Large Language Models (LLMs) for formal theorem proving have shown significant promise, yet they often lack generalizability and are fragile to even minor transformations of problem statements. To address this limitation, we introduce a novel data augmentation pipeline designed to enhance model robustness from two perspectives: symmetry and difficulty. From the symmetry perspective, we propose two complementary methods: EvolAST, an Abstract Syntax Tree (AST) based approach that targets syntactic symmetry to generate semantically equivalent problem variants, and EvolDomain, which leverages LLMs to address semantic symmetry by translating theorems across mathematical domains. From the difficulty perspective, we propose EvolDifficulty, which uses carefully designed evolutionary instructions to guide LLMs in generating new theorems with a wider range of difficulty. We then use the evolved data to train EvolProver, a 7B-parameter non-reasoning theorem prover. EvolProver establishes a new state-of-the-art (SOTA) on FormalMATH-Lite with a 53.8% pass@32 rate, surpassing all models of comparable size, including reasoning-based models. It also sets new SOTA records for non-reasoning models on MiniF2F-Test (69.8% pass@32), Ineq-Comp-Seed (52.2% pass@32), and Ineq-Comp-Transformed (34.0% pass@32). Ablation studies further confirm our data augmentation pipeline's effectiveness across multiple benchmarks.

Paper Structure

This paper contains 36 sections, 5 figures, 5 tables.

Figures (5)

  • Figure 1: An example of problems evolved by EvolDomain, EvolDifficulty, and EvolAST. A seed formal statement is evolved in parallel by EvolDomain and EvolDifficulty, yielding two new statements. Each of these is then further evolved by EvolAST to generate syntactic variants.
  • Figure 2: The workflow of our data augmentation pipeline comprises three phases: EvolDomain and EvolDifficulty, Verification, and EvolAST.
  • Figure 3: Comparison with SOTA models on the MiniF2F-Test dataset.
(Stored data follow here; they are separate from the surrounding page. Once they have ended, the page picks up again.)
-- ===== VERDICT (by name: the statement is the Claim_ definition above) =====
theorem max_cyclic_substring_sum_spec : Claim_equal_max_cyclic_substring_sum := by
  intro s _
  unfold Spec_max_cyclic_substring_sum
  unfold max_cyclic_substring_sum max_cyclic_substring_sum_alt
  rcases List.eq_nil_or_concat s.toList with hnil | ⟨_, _, hcons⟩
  · simp [hnil]
  · have hn : 1 ≤ s.toList.length := by
      rw [hcons]; simp
    have hA := pvFoldA (d := s.toList ++ s.toList) hn (s.toList ++ s.toList).length (le_refl _)
    have hB := pvFoldB (d := s.toList ++ s.toList) (n := s.toList.length) (s.toList ++ s.toList).length
    simp only [hB]
    exact hA.2.1
-- pv_equiv track=rewrite | github.com/ArtinZer0/Voice-Asistant | gui_speech_recognition.py | foo2
-- ===== SOURCE A (Python) =====
-- def foo2(text):
--     try:
--         x = text.split()
--         n = 0
--         a = None
--         b = None
--         for i in x:
--             if i == 'and':
--                 n += 1
--             if i.isdigit() and n == 0:
--                 a = int(i)
--             elif i.isdigit() and n>0:
--                 b = int(i)
--         return [a,b]
--     except:
--         pass
-- ===== SOURCE B (Python) =====
-- def foo2(text):
--     try:
--         tokens = text.split()
--         if 'and' in tokens:
--             idx = tokens.index('and')
--             before, after = tokens[:idx], tokens[idx + 1:]
--         else:
--             before, after = tokens, []
--         a = next((int(t) for t in reversed(before) if t.isdigit()), None)
--         b = next((int(t) for t in reversed(after) if t.isdigit()), None)
--         return [a, b]
--     except:
--         pass
-- ===== Notes on version B (the rewrite author's own statement) =====
-- stated objective: alternative
-- what changed: B partitions the token list at the first occurrence of the separator token and takes the last digit token of each sublist via a reversed scan, instead of threading a counter state flag through one forward pass.
import Mathlib
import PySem

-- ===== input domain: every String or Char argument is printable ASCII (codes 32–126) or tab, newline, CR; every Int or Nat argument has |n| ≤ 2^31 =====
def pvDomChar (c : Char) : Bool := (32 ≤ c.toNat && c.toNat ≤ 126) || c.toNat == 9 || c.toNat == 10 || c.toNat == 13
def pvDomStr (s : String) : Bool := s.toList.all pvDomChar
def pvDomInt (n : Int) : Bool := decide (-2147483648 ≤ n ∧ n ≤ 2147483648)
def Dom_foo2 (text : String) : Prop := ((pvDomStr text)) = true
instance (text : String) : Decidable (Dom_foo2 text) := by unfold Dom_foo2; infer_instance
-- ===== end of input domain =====

-- B partitions the token list at the first 'and' and scans each sublist from the end
-- for the last digit token, instead of threading an 'and'-counter flag through one pass.

-- ===== PORT A =====
-- one iteration of A's for-loop over state (n, a, b)
def foo2Step (s : Int × Option Int × Option Int) (i : String) : Int × Option Int × Option Int :=
  let n : Int := if i == "and" then s.1 + 1 else s.1
  if PySem.Str.strIsdigit i && decide (n = 0) then (n, PySem.Int.ofStr? i, s.2.2)
  else if PySem.Str.strIsdigit i && decide (n > 0) then (n, s.2.1, PySem.Int.ofStr? i)
  else (n, s.2.1, s.2.2)

def foo2 (text : String) : Option (List (Option Int)) :=
  let x := PySem.Str.split₀ text
  let s := x.foldl foo2Step (0, none, none)
  some [s.2.1, s.2.2]

-- ===== PORT B =====
-- last digit token of a sublist, converted with int()
def foo2Last (l : List String) : Option Int :=
  (l.reverse.find? (fun t => PySem.Str.strIsdigit t)).bind (fun t => PySem.Int.ofStr? t)

def foo2_alt (text : String) : Option (List (Option Int)) :=
  let tokens := PySem.Str.split₀ text
  let p : List String × List String :=
    match tokens.findIdx? (fun t => t == "and") with
    | some idx => (tokens.take idx, tokens.drop (idx + 1))
    | none => (tokens, [])
  some [foo2Last p.1, foo2Last p.2]

-- ===== PRECONDITION & SPEC =====
def Spec_foo2 (text : String) (out : Option (List (Option Int))) : Prop := out = foo2_alt text
instance (text : String) (out : Option (List (Option Int))) : Decidable (Spec_foo2 text out) := by unfold Spec_foo2; infer_instance

-- ===== CLAIM (what is proved, stated in full; the proofs are below) =====
def Claim_equal_foo2 : Prop := ∀ (text : String), Dom_foo2 text → Spec_foo2 text (foo2 text)

-- ===== LEMMAS AND PROOFS =====

-- value of the a-slot after scanning l with initial value a0 (spec form of foo2Last)
def foo2LastD (l : List String) (a0 : Option Int) : Option Int :=
  ((l.reverse.find? (fun t => PySem.Str.strIsdigit t)).map (fun t => PySem.Int.ofStr? t)).getD a0

theorem foo2LastD_cons (i : String) (l : List String) (a0 : Option Int) :
    foo2LastD (i :: l) a0
      = foo2LastD l (if PySem.Str.strIsdigit i then PySem.Int.ofStr? i else a0) := by
  simp only [foo2LastD, List.reverse_cons, List.find?_append]
  cases h : (l.reverse.find? (fun t => PySem.Str.strIsdigit t)) with
  | some t => simp [h]
  | none =>
    simp only [Option.none_or]
    by_cases hd : PySem.Chars.strIsdigit i.toList = true <;>
      simp [PySem.Str.strIsdigit, hd, List.find?]

theorem foo2LastD_eq_last (l : List String) : foo2LastD l none = foo2Last l := by
  simp only [foo2LastD, foo2Last]
  cases h : (l.reverse.find? (fun t => PySem.Str.strIsdigit t)) <;> simp [h]

-- before the first 'and': n stays 0, b is never written, a accumulates the last digit
theorem foldl_no_and (l : List String) (a0 b0 : Option Int) (h : "and" ∉ l) :
    l.foldl foo2Step (0, a0, b0) = (0, foo2LastD l a0, b0) := by
  induction l generalizing a0 with
  | nil => simp [foo2LastD]
  | cons i l ih =>
    have hi : i ≠ "and" := fun e => h (e ▸ List.mem_cons_self)
    have hl : "and" ∉ l := fun e => h (List.mem_cons_of_mem _ e)
    rw [foo2LastD_cons]
    by_cases hd : PySem.Chars.strIsdigit i.toList = true <;>
      simp [List.foldl_cons, foo2Step, PySem.Str.strIsdigit, hi, hd, ih _ hl]

-- after an 'and': n stays positive, a is never written, b accumulates the last digit
theorem foldl_pos (l : List String) (n0 : Int) (a0 b0 : Option Int) (h : 0 < n0) :
    ∃ n1, 0 < n1 ∧ l.foldl foo2Step (n0, a0, b0) = (n1, a0, foo2LastD l b0) := by
  induction l generalizing n0 b0 with
  | nil => exact ⟨n0, h, by simp [foo2LastD]⟩
  | cons i l ih =>
    rw [foo2LastD_cons]
    by_cases ha : i == "and"
    · by_cases hd : PySem.Chars.strIsdigit i.toList = true
      · obtain ⟨n1, h1, e⟩ := ih (n0 + 1) (PySem.Int.ofStr? i) (by omega)
        refine ⟨n1, h1, ?_⟩
        have hne : ¬ (n0 + 1 = 0) := by omega
        have hpos : (0:Int) < n0 + 1 := by omega
        simpa [List.foldl_cons, foo2Step, PySem.Str.strIsdigit, ha, hd, hne, hpos] using e
      · obtain ⟨n1, h1, e⟩ := ih (n0 + 1) b0 (by omega)
        exact ⟨n1, h1, by
          simpa [List.foldl_cons, foo2Step, PySem.Str.strIsdigit, ha, hd] using e⟩
    · by_cases hd : PySem.Chars.strIsdigit i.toList = true
      · obtain ⟨n1, h1, e⟩ := ih n0 (PySem.Int.ofStr? i) h
        refine ⟨n1, h1, ?_⟩
        have hne : ¬ (n0 = 0) := by omega
        simpa [List.foldl_cons, foo2Step, PySem.Str.strIsdigit, ha, hd, hne, h] using e
      · obtain ⟨n1, h1, e⟩ := ih n0 b0 h
        exact ⟨n1, h1, by
          simpa [List.foldl_cons, foo2Step, PySem.Str.strIsdigit, ha, hd] using e⟩

theorem strIsdigit_and : PySem.Chars.strIsdigit ['a','n','d'] = false := by decide

-- ===== VERDICT (by name: the statement is the Claim_ definition above) =====
theorem foo2_spec : Claim_equal_foo2 := by
  intro text _
  unfold Spec_foo2 foo2 foo2_alt
  set tokens := PySem.Str.split₀ text with htok
  cases hidx : tokens.findIdx? (fun t => t == "and") with
  | none =>
    have hnot : "and" ∉ tokens := by
      intro hm
      have := List.findIdx?_eq_none_iff.mp hidx "and" hm
      simp at this
    simp only [hidx]
    rw [foldl_no_and tokens none none hnot, foo2LastD_eq_last]
    simp [foo2Last]
  | some idx =>
    obtain ⟨hlt, hp, hprev⟩ := List.findIdx?_eq_some_iff_getElem.mp hidx
    have hget : tokens[idx] = "and" := by simpa using hp
    have hbefore : "and" ∉ tokens.take idx := by
      intro hm
      obtain ⟨j, hj, hjget⟩ := List.mem_iff_getElem.mp hm
      have hjlt : j < idx := by
        rw [List.length_take] at hj
        omega
      have := hprev j hjlt
      rw [List.getElem_take] at hjget
      simp [hjget] at this
    have hsplit : tokens = tokens.take idx ++ "and" :: tokens.drop (idx + 1) := by
      conv_lhs => rw [← List.take_append_drop idx tokens]
      rw [← List.getElem_cons_drop hlt, hget]
    simp only [hidx]
    conv_lhs => rw [hsplit]
    rw [List.foldl_append, foldl_no_and _ none none hbefore, List.foldl_cons]
    have hstep : foo2Step (0, foo2LastD (tokens.take idx) none, none) "and"
        = (1, foo2LastD (tokens.take idx) none, none) := by
      simp [foo2Step, strIsdigit_and]
    rw [hstep]
    obtain ⟨n1, _, e⟩ := foldl_pos (tokens.drop (idx + 1)) 1
      (foo2LastD (tokens.take idx) none) none (by omega)
    rw [e, foo2LastD_eq_last, foo2LastD_eq_last]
Pass Rate means pass@32 success rate. Average token length is the average number of tokens generated by models across the benchmark. We categorize models as Non-CoT(non reasoning) and CoT(reasoning)
  • Figure 4: Comparison of the number of candidates passing verification for four evolution methods. Our EvolDomain & EvolDifficulty performs best.
  • Figure 5: Comparison of Mathematical Domain Distribution Before and After EvolDomain.